-- ===== LEMMAS AND PROOFS =====

def shiftK (n : Nat) (keyed : List (Nat × (Int × Int))) : List (Nat × (Int × Int)) :=
  keyed.map (fun p => (p.1 + n, p.2))
def adv (t : Int) : List Int → Nat
  | [] => 0
  | c :: cs => if c ≤ t then adv t cs + 1 else 0
def sKeyed : List (Int × Int) → List Int → List (Nat × (Int × Int))
  | h :: hs', t :: ts' =>
    if t ≤ h.1 then shiftK 1 (sKeyed (h :: hs') ts')
    else (0, h) :: sKeyed hs' (t :: ts')
  | _, _ => []
  termination_by hs ts => hs.length + ts.length
lemma adv_le (t : Int) (ts : List Int) : adv t ts ≤ ts.length := by
  induction ts with
  | nil => simp [adv]
  | cons c cs ih => simp only [adv]; split
                    · simp; omega
                    · simp
lemma sKeyed_adv (h : Int × Int) (hs : List (Int × Int)) (ts : List Int) :
    sKeyed (h :: hs) ts =
      if adv h.1 ts = ts.length then []
      else (adv h.1 ts, h) :: shiftK (adv h.1 ts) (sKeyed hs (ts.drop (adv h.1 ts))) := by
  induction ts with
  | nil => simp [sKeyed, adv]
  | cons c cs ih =>
    by_cases hc : c ≤ h.1
    · rw [sKeyed, if_pos hc, ih]
      simp only [adv, if_pos hc, List.length_cons]
      by_cases he : adv h.1 cs = cs.length
      · simp [he, shiftK]
      · have hne1 : ¬ (adv h.1 cs + 1 = cs.length + 1) := by omega
        simp only [he, if_neg hne1]
        simp [shiftK, List.map_map, Function.comp_def, List.drop]
        omega
    · rw [sKeyed, if_neg hc]
      have hlen : adv h.1 (c :: cs) = 0 := by simp [adv, hc]
      simp only [hlen, List.length_cons]
      have hne0 : ¬ (0 = cs.length + 1) := by omega
      simp only [if_neg hne0]
      simp [shiftK]
lemma advanceJ_eq (cutoffs : List Int) (t : Int) (j : Nat) :
    advanceJ cutoffs t j = j + adv t (cutoffs.drop j) := by
  fun_induction advanceJ cutoffs t j with
  | case1 j h hle ih =>
      rw [ih, ← List.getElem_cons_drop (as := cutoffs) h]
      simp [adv, hle]; omega
  | case2 j h hle =>
      rw [← List.getElem_cons_drop (as := cutoffs) h]
      simp [adv, hle]
  | case3 j h =>
      rw [List.drop_eq_nil_of_le (by omega)]
      simp [adv]
lemma keyLoop_eq (cutoffs : List Int) (hs : List (Int × Int)) (j : Nat) (hj : j ≤ cutoffs.length) :
    keyLoop cutoffs hs j = shiftK j (sKeyed hs (cutoffs.drop j)) := by
  induction hs generalizing j with
  | nil => simp [keyLoop, sKeyed, shiftK]
  | cons h hs' ih =>
    rw [keyLoop]
    have ha := advanceJ_eq cutoffs h.1 j
    set a := adv h.1 (cutoffs.drop j) with hadef
    have halen : a ≤ cutoffs.length - j := by
      have := adv_le h.1 (cutoffs.drop j); simpa using this
    rw [sKeyed_adv]
    simp only [List.length_drop, ← hadef]
    by_cases hend : a = cutoffs.length - j
    · have hfull : advanceJ cutoffs h.1 j = cutoffs.length := by omega
      simp [hfull, hend, shiftK]
    · have hne : advanceJ cutoffs h.1 j ≠ cutoffs.length := by omega
      rw [if_neg hne, if_neg hend]
      rw [ih (advanceJ cutoffs h.1 j) (by omega)]
      rw [ha, List.drop_drop]
      simp only [shiftK, List.map_cons, List.map_map, Function.comp_def]
      rw [Nat.add_comm a j]
      refine congrArg _ (List.map_congr_left fun p _ => ?_)
      simp [Nat.add_assoc, Nat.add_comm a j]
lemma runReduce_shift (keyed : List (Nat × (Int × Int))) (n : Nat) (prev : Option Nat)
    (out : List (Int × Int)) :
    runReduce (shiftK n keyed) (prev.map (· + n)) out = runReduce keyed prev out := by
  induction keyed generalizing prev out with
  | nil => simp [shiftK, runReduce]
  | cons p rest ih =>
    obtain ⟨k, t, v⟩ := p
    simp only [shiftK, List.map_cons, runReduce]
    have hiff : (some (k + n) ≠ prev.map (· + n)) ↔ (some k ≠ prev) := by
      cases prev
      · simp
      · simp
    by_cases hne : some k ≠ prev
    · rw [if_pos (hiff.mpr hne), if_pos hne]
      have := ih (some k) (out ++ [(t, v)])
      simpa [shiftK] using this
    · rw [if_neg (by rw [hiff]; exact hne), if_neg hne]
      split
      · exact ih prev _
      · exact ih prev out
lemma runReduce_shift1_some0 (keyed : List (Nat × (Int × Int))) (out : List (Int × Int)) :
    runReduce (shiftK 1 keyed) (some 0) out = runReduce (shiftK 1 keyed) none out := by
  cases keyed with
  | nil => rfl
  | cons p rest =>
    obtain ⟨k, t, v⟩ := p
    simp [shiftK, runReduce]
lemma runReduce_append (keyed : List (Nat × (Int × Int))) (prev : Option Nat)
    (o out2 : List (Int × Int)) (h : prev = none ∨ out2 ≠ []) :
    runReduce keyed prev (o ++ out2) = o ++ runReduce keyed prev out2 := by
  induction keyed generalizing prev o out2 with
  | nil => simp [runReduce]
  | cons p rest ih =>
    obtain ⟨k, t, v⟩ := p
    simp only [runReduce]
    by_cases hne : some k ≠ prev
    · rw [if_pos hne, if_pos hne, List.append_assoc]
      exact ih (some k) o (out2 ++ [(t, v)]) (Or.inr (by simp))
    · rcases h with h | h
      · subst h
        simp at hne
      · rw [if_neg hne, if_neg hne]
        rw [List.getLast?_append_of_ne_nil o h, List.dropLast_append_of_ne_nil h]
        split
        · rw [List.append_assoc]
          exact ih prev o (out2.dropLast ++ [(t, v)]) (Or.inr (by simp))
        · exact ih prev o out2 (Or.inr h)
lemma sKeyed_nil_left (ts : List Int) : sKeyed [] ts = [] := by
  cases ts <;> rw [sKeyed.eq_def]
lemma sKeyed_nil_right (hs : List (Int × Int)) : sKeyed hs [] = [] := by
  cases hs <;> rw [sKeyed.eq_def]
lemma reduceA_append (c : List (Int × Int)) (h : Int × Int) (hc : c ≠ []) :
    reduceA (c ++ [h]) = if h.2 > (reduceA c).2 then h else reduceA c := by
  obtain ⟨x, rest, rfl⟩ := List.exists_cons_of_ne_nil hc
  simp [reduceA, List.foldl_append]
lemma loopA_eq (hs ls cur res : List (Int × Int)) :
    loopA hs ls cur res = res ++
      (if cur = [] then runReduce (sKeyed hs (ls.map Prod.fst)) none []
       else runReduce (sKeyed hs (ls.map Prod.fst)) (some 0) [reduceA cur]) := by
  fun_induction loopA hs ls cur res with
  | case1 h hs' l ls' cur res hlt ih =>
    rw [ih]
    simp only [List.map_cons]
    have hsk : sKeyed (h :: hs') (l.1 :: ls'.map Prod.fst)
        = (0, h) :: sKeyed hs' (l.1 :: ls'.map Prod.fst) := by
      rw [sKeyed, if_neg (by omega)]
    by_cases hcur : cur = []
    · subst hcur
      simp [hsk, runReduce, reduceA]
    · rw [if_neg hcur, if_neg (by simp [hcur]), hsk]
      rw [runReduce, if_neg (by simp)]
      simp only [List.getLast?_singleton, Option.getD_some, List.dropLast_singleton,
        List.nil_append]
      rw [reduceA_append cur h hcur]
      by_cases hgt : h.2 > (reduceA cur).2
      · simp [hgt]
      · simp [hgt]
  | case2 h hs' l ls' res hlt ih =>
    rw [ih]
    simp only [List.map_cons]
    rw [sKeyed, if_pos (show l.1 ≤ h.1 by omega)]
    have := runReduce_shift (sKeyed (h :: hs') (ls'.map Prod.fst)) 1 none []
    simpa using this.symm
  | case3 h hs' l ls' cur res hlt hcur ih =>
    rw [ih]
    simp only [if_neg hcur, List.map_cons]
    rw [sKeyed, if_pos (show l.1 ≤ h.1 by omega)]
    rw [runReduce_shift1_some0]
    have hshift := runReduce_shift (sKeyed (h :: hs') (ls'.map Prod.fst)) 1 none [reduceA cur]
    simp only [Option.map_none] at hshift
    rw [hshift]
    have happ := runReduce_append (sKeyed (h :: hs') (ls'.map Prod.fst)) none
      [reduceA cur] [] (Or.inl rfl)
    simp only [List.append_nil] at happ
    rw [happ, if_pos trivial, List.append_assoc]
  | case4 a b c d =>
    have hsk : sKeyed a (b.map Prod.fst) = [] := by
      cases a with
      | nil => exact sKeyed_nil_left _
      | cons a1 as =>
        cases b with
        | nil => exact sKeyed_nil_right _
        | cons b1 bs => exact (d a1 as b1 bs rfl rfl).elim
    simp [hsk, runReduce]
  | case5 a b c d e hne =>
    have hsk : sKeyed a (b.map Prod.fst) = [] := by
      cases a with
      | nil => exact sKeyed_nil_left _
      | cons a1 as =>
        cases b with
        | nil => exact sKeyed_nil_right _
        | cons b1 bs => exact (e a1 as b1 bs rfl rfl).elim
    rw [if_neg hne, hsk]
    simp [runReduce]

# Your goal
Beginning with the line holding "hne), if_neg hne]" and ending with the line holding "if_pos hne, List.append_assoc]", write out the stretch of material above exactly; add no further lines.

# Response to this exercise
    · rw [if_neg (by rw [hiff]; exact hne), if_neg hne]
      split
      · exact ih prev _
      · exact ih prev out
lemma runReduce_shift1_some0 (keyed : List (Nat × (Int × Int))) (out : List (Int × Int)) :
    runReduce (shiftK 1 keyed) (some 0) out = runReduce (shiftK 1 keyed) none out := by
  cases keyed with
  | nil => rfl
  | cons p rest =>
    obtain ⟨k, t, v⟩ := p
    simp [shiftK, runReduce]
lemma runReduce_append (keyed : List (Nat × (Int × Int))) (prev : Option Nat)
    (o out2 : List (Int × Int)) (h : prev = none ∨ out2 ≠ []) :
    runReduce keyed prev (o ++ out2) = o ++ runReduce keyed prev out2 := by
  induction keyed generalizing prev o out2 with
  | nil => simp [runReduce]
  | cons p rest ih =>
    obtain ⟨k, t, v⟩ := p
    simp only [runReduce]
    by_cases hne : some k ≠ prev
    · rw [if_pos hne, if_pos hne, List.append_assoc]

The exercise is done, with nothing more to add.